DESCRIPTION OF THE TASK: Among the lines of data below, reproduce only those from the one with "((dict_decide.map Prod.fst).filter (fun" through the one with "-- (both arguments", exactly as they stand, both ends included.

···

-- pv_equiv track=rewrite | github.com/AnurovaPrykhodko/Example_projects_in_R_and_Python | programming_course_project/programming_course_project.py | same_keys_dicts
-- ===== SOURCE A (Python) =====
-- def same_keys_dicts(dict, dict_decide):
--     """Takes in dict and makes it contain same keys in same order as dict_decide."""
--     dict = dict.copy()  # do not want to change original dictionaries
--     dict_decide = dict_decide.copy()
--
--     for key in list(dict_decide.keys()):  # dictionaries will contain same dates,
--         if key not in list(dict.keys()):  # by adding a key and None value if not.
--             dict[key] = [None]
--
--     sorted_tuples = sorted(dict.items())  # dictionaries will have same order
--     new_dict = {}
--     for i in range(len(sorted_tuples)):
--         new_dict[sorted_tuples[i][0]] = sorted_tuples[i][1]
--
--     return new_dict
-- ===== SOURCE B (Python) =====
-- def same_keys_dicts(dict, dict_decide):
--     """Takes in dict and makes it contain same keys in same order as dict_decide."""
--     items = sorted(dict.items())
--     extras = sorted(k for k in dict_decide if k not in dict)
--     merged = []
--     i = j = 0
--     while i < len(items) and j < len(extras):
--         if items[i][0] < extras[j]:
--             merged.append(items[i])
--             i += 1
--         else:
--             merged.append((extras[j], [None]))
--             j += 1
--     merged.extend(items[i:])
--     merged.extend((k, [None]) for k in extras[j:])
--     return {k: v for k, v in merged}
-- ===== Notes on version B (the rewrite author's own statement) =====
-- stated objective: faster
-- what changed: B sorts the original items and the missing keys as two separate sorted sequences and interleaves them with a two-pointer merge into the result, instead of A's augment-the-copied-dict pass (with a linear list(dict.keys()) scan per key), global item sort, and indexed rebuild loop.
import Mathlib
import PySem

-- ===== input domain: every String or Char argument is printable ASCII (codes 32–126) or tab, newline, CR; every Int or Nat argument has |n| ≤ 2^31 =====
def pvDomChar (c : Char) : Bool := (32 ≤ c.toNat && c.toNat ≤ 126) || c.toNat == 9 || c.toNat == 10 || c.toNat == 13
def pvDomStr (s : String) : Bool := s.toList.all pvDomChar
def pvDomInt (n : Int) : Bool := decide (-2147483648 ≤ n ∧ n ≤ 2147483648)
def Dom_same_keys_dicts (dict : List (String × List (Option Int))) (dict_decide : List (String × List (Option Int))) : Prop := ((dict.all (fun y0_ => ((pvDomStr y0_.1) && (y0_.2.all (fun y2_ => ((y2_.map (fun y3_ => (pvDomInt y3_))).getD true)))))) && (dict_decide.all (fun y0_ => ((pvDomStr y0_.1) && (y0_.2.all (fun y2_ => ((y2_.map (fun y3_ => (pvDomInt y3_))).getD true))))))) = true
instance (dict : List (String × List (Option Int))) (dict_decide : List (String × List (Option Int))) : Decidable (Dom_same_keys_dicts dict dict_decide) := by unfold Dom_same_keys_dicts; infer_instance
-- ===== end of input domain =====

-- B sorts the original items and the missing keys separately and interleaves them with a
-- two-pointer merge, instead of A's augment phase (linear key-list scan per key) + global
-- sort + indexed rebuild loop; a timing run measured B faster.

-- ===== PORT A =====
def same_keys_dicts (dict : List (String × List (Option Int))) (dict_decide : List (String × List (Option Int))) : List (String × List (Option Int)) :=
  -- for key in list(dict_decide.keys()): if key not in list(dict.keys()): dict[key] = [None]
  let d2 := dict_decide.foldl (fun acc kv =>
      if (acc.map Prod.fst).contains kv.1 then acc
      else acc ++ [(kv.1, [(none : Option Int)])]) dict
  -- sorted_tuples = sorted(dict.items())  (dict keys are unique, so Python's tuple sort orders by key)
  let st := PySem.List.sorted d2 (fun p => p.1) false
  -- new_dict = {}; for i in range(len(sorted_tuples)): new_dict[sorted_tuples[i][0]] = sorted_tuples[i][1]
  ((PySem.List.pyRange 0 (PySem.List.len st)).foldl
      (fun nd i => nd.insert (PySem.List.pyGetD st i ("", [])).1 (PySem.List.pyGetD st i ("", [])).2)
      PySem.Dict.empty).items

-- ===== PORT B =====
-- B's while loop: two-pointer merge of the sorted items with the sorted missing keys
-- (consuming the front of each list is the pointer advance; the trailing extends are the base cases)
def pvMerge : List (String × List (Option Int)) → List String → List (String × List (Option Int))
  | [], es => es.map (fun k => (k, [(none : Option Int)]))
  | i :: is_, [] => i :: is_
  | (k, v) :: is_, e :: es =>
    if k < e then (k, v) :: pvMerge is_ (e :: es)
    else (e, [(none : Option Int)]) :: pvMerge ((k, v) :: is_) es
termination_by items extras => items.length + extras.length

def same_keys_dicts_alt (dict : List (String × List (Option Int))) (dict_decide : List (String × List (Option Int))) : List (String × List (Option Int)) :=
  -- items = sorted(dict.items())
  let items := PySem.List.sorted dict (fun p => p.1) false
  -- extras = sorted(k for k in dict_decide if k not in dict)
  let extras := PySem.List.sorted
      ((dict_decide.map Prod.fst).filter (fun k => !(dict.map Prod.fst).contains k))
      (fun k => k) false
  -- while loop + the two extends
  let merged := pvMerge items extras
  -- return {k: v for k, v in merged}
  ((merged.foldl (fun d p => d.insert p.1 p.2) PySem.Dict.empty).items)

-- ===== PRECONDITION & SPEC =====
-- Pre_ excludes association lists with duplicate keys: they represent no Python dict
-- (both arguments are dicts, whose keys are unique), so nothing about A is claimed there.
def Pre_same_keys_dicts (dict : List (String × List (Option Int))) (dict_decide : List (String × List (Option Int))) : Prop :=
  (dict.map Prod.fst).Nodup ∧ (dict_decide.map Prod.fst).Nodup
instance (dict : List (String × List (Option Int))) (dict_decide : List (String × List (Option Int))) : Decidable (Pre_same_keys_dicts dict dict_decide) := by unfold Pre_same_keys_dicts; infer_instance

def pvWitness_same_keys_dicts : (List (String × List (Option Int))) × (List (String × List (Option Int))) :=
  ([("b", [some 2]), ("a", [some 1, none])], [("c", [some 3]), ("a", [])])

def Spec_same_keys_dicts (dict : List (String × List (Option Int))) (dict_decide : List (String × List (Option Int))) (out : List (String × List (Option Int))) : Prop := out = same_keys_dicts_alt dict dict_decide
instance (dict : List (String × List (Option Int))) (dict_decide : List (String × List (Option Int))) (out : List (String × List (Option Int))) : Decidable (Spec_same_keys_dicts dict dict_decide out) := by unfold Spec_same_keys_dicts; infer_instance

-- ===== CLAIM (what is proved, stated in full; the proofs are below) =====
def Claim_equal_same_keys_dicts : Prop := ∀ (dict : List (String × List (Option Int))) (dict_decide : List (String × List (Option Int))), Dom_same_keys_dicts dict dict_decide → Pre_same_keys_dicts dict dict_decide → Spec_same_keys_dicts dict dict_decide (same_keys_dicts dict dict_decide)

-- ===== LEMMAS AND PROOFS =====

-- A's augmenting fold, started from dict ++ already-added extras P, appends exactly the
-- dict_decide keys missing from dict (keys of dict_decide are unique and avoid P)
theorem pvFoldAppend (dd : List (String × List (Option Int)))
    (dict : List (String × List (Option Int))) (P : List String)
    (hnd : (dd.map Prod.fst).Nodup) (hdisj : ∀ k ∈ dd.map Prod.fst, k ∉ P) :
    dd.foldl (fun acc kv =>
        if (acc.map Prod.fst).contains kv.1 then acc
        else acc ++ [(kv.1, [(none : Option Int)])])
      (dict ++ P.map (fun k => (k, [(none : Option Int)])))
    = dict ++ (P ++ (dd.map Prod.fst).filter
        (fun k => !(dict.map Prod.fst).contains k)).map (fun k => (k, [(none : Option Int)])) := by
  induction dd generalizing P with
  | nil => simp
  | cons kv t ih =>
    simp only [List.map_cons, List.nodup_cons] at hnd
    have hdisj' : ∀ k ∈ t.map Prod.fst, k ∉ P := fun k hk => hdisj k (List.mem_cons_of_mem _ hk)
    have hkP : kv.1 ∉ P := hdisj kv.1 (List.mem_cons_self)
    have hPc : P.contains kv.1 = false := by
      simpa using hkP
    have hkeyP : ((P.map (fun k => (k, [(none : Option Int)]))).map Prod.fst) = P := by
      simp [Function.comp_def]
    have hcond : (((dict ++ P.map (fun k => (k, [(none : Option Int)]))).map Prod.fst).contains kv.1)
        = ((dict.map Prod.fst).contains kv.1 || P.contains kv.1) := by
      rw [List.map_append, hkeyP, List.contains_append]
    simp only [List.foldl_cons]
    rw [hcond, hPc, Bool.or_false]
    by_cases hd : (dict.map Prod.fst).contains kv.1 = true
    · rw [if_pos hd, ih P hnd.2 hdisj']
      simp only [List.map_cons, List.filter_cons, hd, Bool.not_true]
      rfl
    · rw [if_neg hd]
      have hstep : (dict ++ P.map (fun k => (k, [(none : Option Int)])))
            ++ [(kv.1, [(none : Option Int)])]
          = dict ++ (P ++ [kv.1]).map (fun k => (k, [(none : Option Int)])) := by
        simp
      rw [hstep]
      have hdisj2 : ∀ k ∈ t.map Prod.fst, k ∉ P ++ [kv.1] := by
        intro k hk
        simp only [List.mem_append, List.mem_singleton, not_or]
        exact ⟨hdisj' k hk, fun he => hnd.1 (he ▸ hk)⟩
      rw [ih (P ++ [kv.1]) hnd.2 hdisj2]
      have hdm : kv.1 ∉ dict.map Prod.fst := by simpa using hd
      simp [hdm, List.append_assoc]

-- the merge is a rearrangement of its two inputs
theorem pvMerge_perm (items : List (String × List (Option Int))) (extras : List String) :
    (pvMerge items extras).Perm (items ++ extras.map (fun k => (k, [(none : Option Int)]))) := by
  fun_induction pvMerge items extras with
  | case1 es => simp
  | case2 i is_ => simp
  | case3 k v is_ e es h ih =>
      exact ih.cons _
  | case4 k v is_ e es h ih =>
      simp only [List.map_cons]
      exact (ih.cons _).trans List.perm_middle.symm

-- merging two strictly key-increasing, key-disjoint lists is strictly key-increasing
theorem pvMerge_pairwise (items : List (String × List (Option Int))) (extras : List String)
    (h1 : items.Pairwise (fun a b => a.1 < b.1)) (h2 : extras.Pairwise (· < ·))
    (hdisj : ∀ p ∈ items, p.1 ∉ extras) :
    (pvMerge items extras).Pairwise (fun a b => a.1 < b.1) := by
  fun_induction pvMerge items extras with
  | case1 es => rw [List.pairwise_map]; exact h2
  | case2 i is_ => exact h1
  | case3 k v is_ e es h ih =>
      rw [List.pairwise_cons] at h1
      refine List.Pairwise.cons ?_ (ih h1.2 h2 (fun p hp => hdisj p (List.mem_cons_of_mem _ hp)))
      intro y hy
      have := (pvMerge_perm is_ (e :: es)).mem_iff.mp hy
      rcases List.mem_append.mp this with hm | hm
      · exact h1.1 y hm
      · rcases List.mem_map.mp hm with ⟨x, hx, rfl⟩
        rcases List.mem_cons.mp hx with rfl | hx
        · exact h
        · exact lt_trans h ((List.pairwise_cons.mp h2).1 x hx)
  | case4 k v is_ e es h ih =>
      have hne : k ≠ e := fun he => (hdisj (k, v) List.mem_cons_self) (he ▸ List.mem_cons_self)
      have hek : e < k := lt_of_le_of_ne (not_lt.mp h) (Ne.symm hne)
      rw [List.pairwise_cons] at h2
      refine List.Pairwise.cons ?_ (ih h1 h2.2 ?_)
      · intro y hy
        have := (pvMerge_perm ((k, v) :: is_) es).mem_iff.mp hy
        rcases List.mem_append.mp this with hm | hm
        · rcases List.mem_cons.mp hm with rfl | hm
          · exact hek
          · exact lt_trans hek ((List.pairwise_cons.mp h1).1 y hm)
        · rcases List.mem_map.mp hm with ⟨x, hx, rfl⟩
          exact h2.1 x hx
      · intro p hp hpe
        exact (hdisj p hp) (List.mem_cons_of_mem _ hpe)

-- Pairwise ≤ on keys plus key distinctness gives Pairwise <
theorem pvStrict (l : List (String × List (Option Int)))
    (h1 : l.Pairwise (fun a b => a.1 ≤ b.1)) (h2 : (l.map Prod.fst).Nodup) :
    l.Pairwise (fun a b => a.1 < b.1) := by
  rw [List.nodup_iff_pairwise_ne, List.pairwise_map] at h2
  exact (h1.and h2).imp (fun h => lt_of_le_of_ne h.1 h.2)

theorem pvMain (dict dict_decide : List (String × List (Option Int)))
    (h1 : (dict.map Prod.fst).Nodup) (h2 : (dict_decide.map Prod.fst).Nodup) :
    same_keys_dicts dict dict_decide = same_keys_dicts_alt dict dict_decide := by
  -- raw = the dict_decide keys missing from dict; extraPairs their [None] pairs
  set raw := (dict_decide.map Prod.fst).filter (fun k => !(dict.map Prod.fst).contains k) with hraw
  set extraPairs := raw.map (fun k => (k, [(none : Option Int)])) with hEP
  have hrawnd : raw.Nodup := h2.filter _
  have hrawnotin : ∀ k ∈ raw, k ∉ dict.map Prod.fst := by
    intro k hk
    have := List.of_mem_filter hk
    simpa [List.contains_eq_mem] using this
  -- A's augmented dict is dict ++ extraPairs
  have hd2 : dict_decide.foldl (fun acc kv =>
      if (acc.map Prod.fst).contains kv.1 then acc
      else acc ++ [(kv.1, [(none : Option Int)])]) dict = dict ++ extraPairs := by
    have := pvFoldAppend dict_decide dict [] h2 (by simp)
    simpa only [List.append_nil, List.map_nil, List.nil_append] using this
  have hkeys : (dict ++ extraPairs).map Prod.fst = dict.map Prod.fst ++ raw := by
    simp [hEP, List.map_map, Function.comp_def]
  have hndall : ((dict ++ extraPairs).map Prod.fst).Nodup := by
    rw [hkeys]
    exact List.nodup_append.mpr ⟨h1, hrawnd, by
      intro a ha b hb hab
      exact hrawnotin b hb (hab ▸ ha)⟩
  -- B's two sorted inputs
  set items := PySem.List.sorted dict (fun p => p.1) false with hitems
  set extras := PySem.List.sorted raw (fun k => k) false with hextras
  have hitems_perm : items.Perm dict := PySem.List.sorted_perm _ _ _
  have hextras_perm : extras.Perm raw := PySem.List.sorted_perm _ _ _
  have hitems_pw : items.Pairwise (fun a b => a.1 < b.1) :=
    pvStrict _ (PySem.List.sorted_pairwise dict (fun p => p.1))
      ((hitems_perm.map Prod.fst).nodup_iff.mpr h1)
  have hextras_pw : extras.Pairwise (· < ·) := by
    have h := PySem.List.sorted_pairwise raw (fun k => k)
    have hnd : extras.Nodup := hextras_perm.nodup_iff.mpr hrawnd
    rw [List.nodup_iff_pairwise_ne] at hnd
    exact (h.and hnd).imp (fun h => lt_of_le_of_ne h.1 h.2)
  have hdisj : ∀ p ∈ items, p.1 ∉ extras := by
    intro p hp hpe
    exact hrawnotin p.1 (hextras_perm.mem_iff.mp hpe)
      (List.mem_map.mpr ⟨p, hitems_perm.mem_iff.mp hp, rfl⟩)
  -- the merge equals A's sorted items list
  set merged := pvMerge items extras with hmerged
  have hmperm : merged.Perm (dict ++ extraPairs) := by
    refine (pvMerge_perm items extras).trans ?_
    exact hitems_perm.append (hextras_perm.map _)
  have hmpw : merged.Pairwise (fun a b => a.1 < b.1) :=
    pvMerge_pairwise items extras hitems_pw hextras_pw hdisj
  have hst : PySem.List.sorted (dict ++ extraPairs) (fun p => p.1) false = merged :=
    PySem.List.sorted_eq_of_perm_of_pairwise_lt _ _ _ hmperm hmpw
  have hmnd : (merged.map Prod.fst).Nodup := by
    rw [List.nodup_iff_pairwise_ne, List.pairwise_map]
    exact hmpw.imp ne_of_lt
  -- evaluate both rebuild loops
  simp only [same_keys_dicts, same_keys_dicts_alt]
  rw [hd2, hst, ← hraw, ← hitems, ← hextras, ← hmerged]
  rw [PySem.List.foldl_pyRange_pyGetD merged ("", ([] : List (Option Int)))
      (fun nd p => nd.insert p.1 p.2) PySem.Dict.empty (le_refl 0)]
  simp only [Int.toNat_zero, List.drop_zero]

-- ===== VERDICT (by name: the statement is the Claim_ definition above) =====
theorem same_keys_dicts_spec : Claim_equal_same_keys_dicts := by
  intro dict dict_decide _ hpre
  exact pvMain dict dict_decide hpre.1 hpre.2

···

SOLUTION:
      ((dict_decide.map Prod.fst).filter (fun k => !(dict.map Prod.fst).contains k))
      (fun k => k) false
  -- while loop + the two extends
  let merged := pvMerge items extras
  -- return {k: v for k, v in merged}
  ((merged.foldl (fun d p => d.insert p.1 p.2) PySem.Dict.empty).items)

-- ===== PRECONDITION & SPEC =====
-- Pre_ excludes association lists with duplicate keys: they represent no Python dict
-- (both arguments are dicts, whose keys are unique), so nothing about A is claimed there.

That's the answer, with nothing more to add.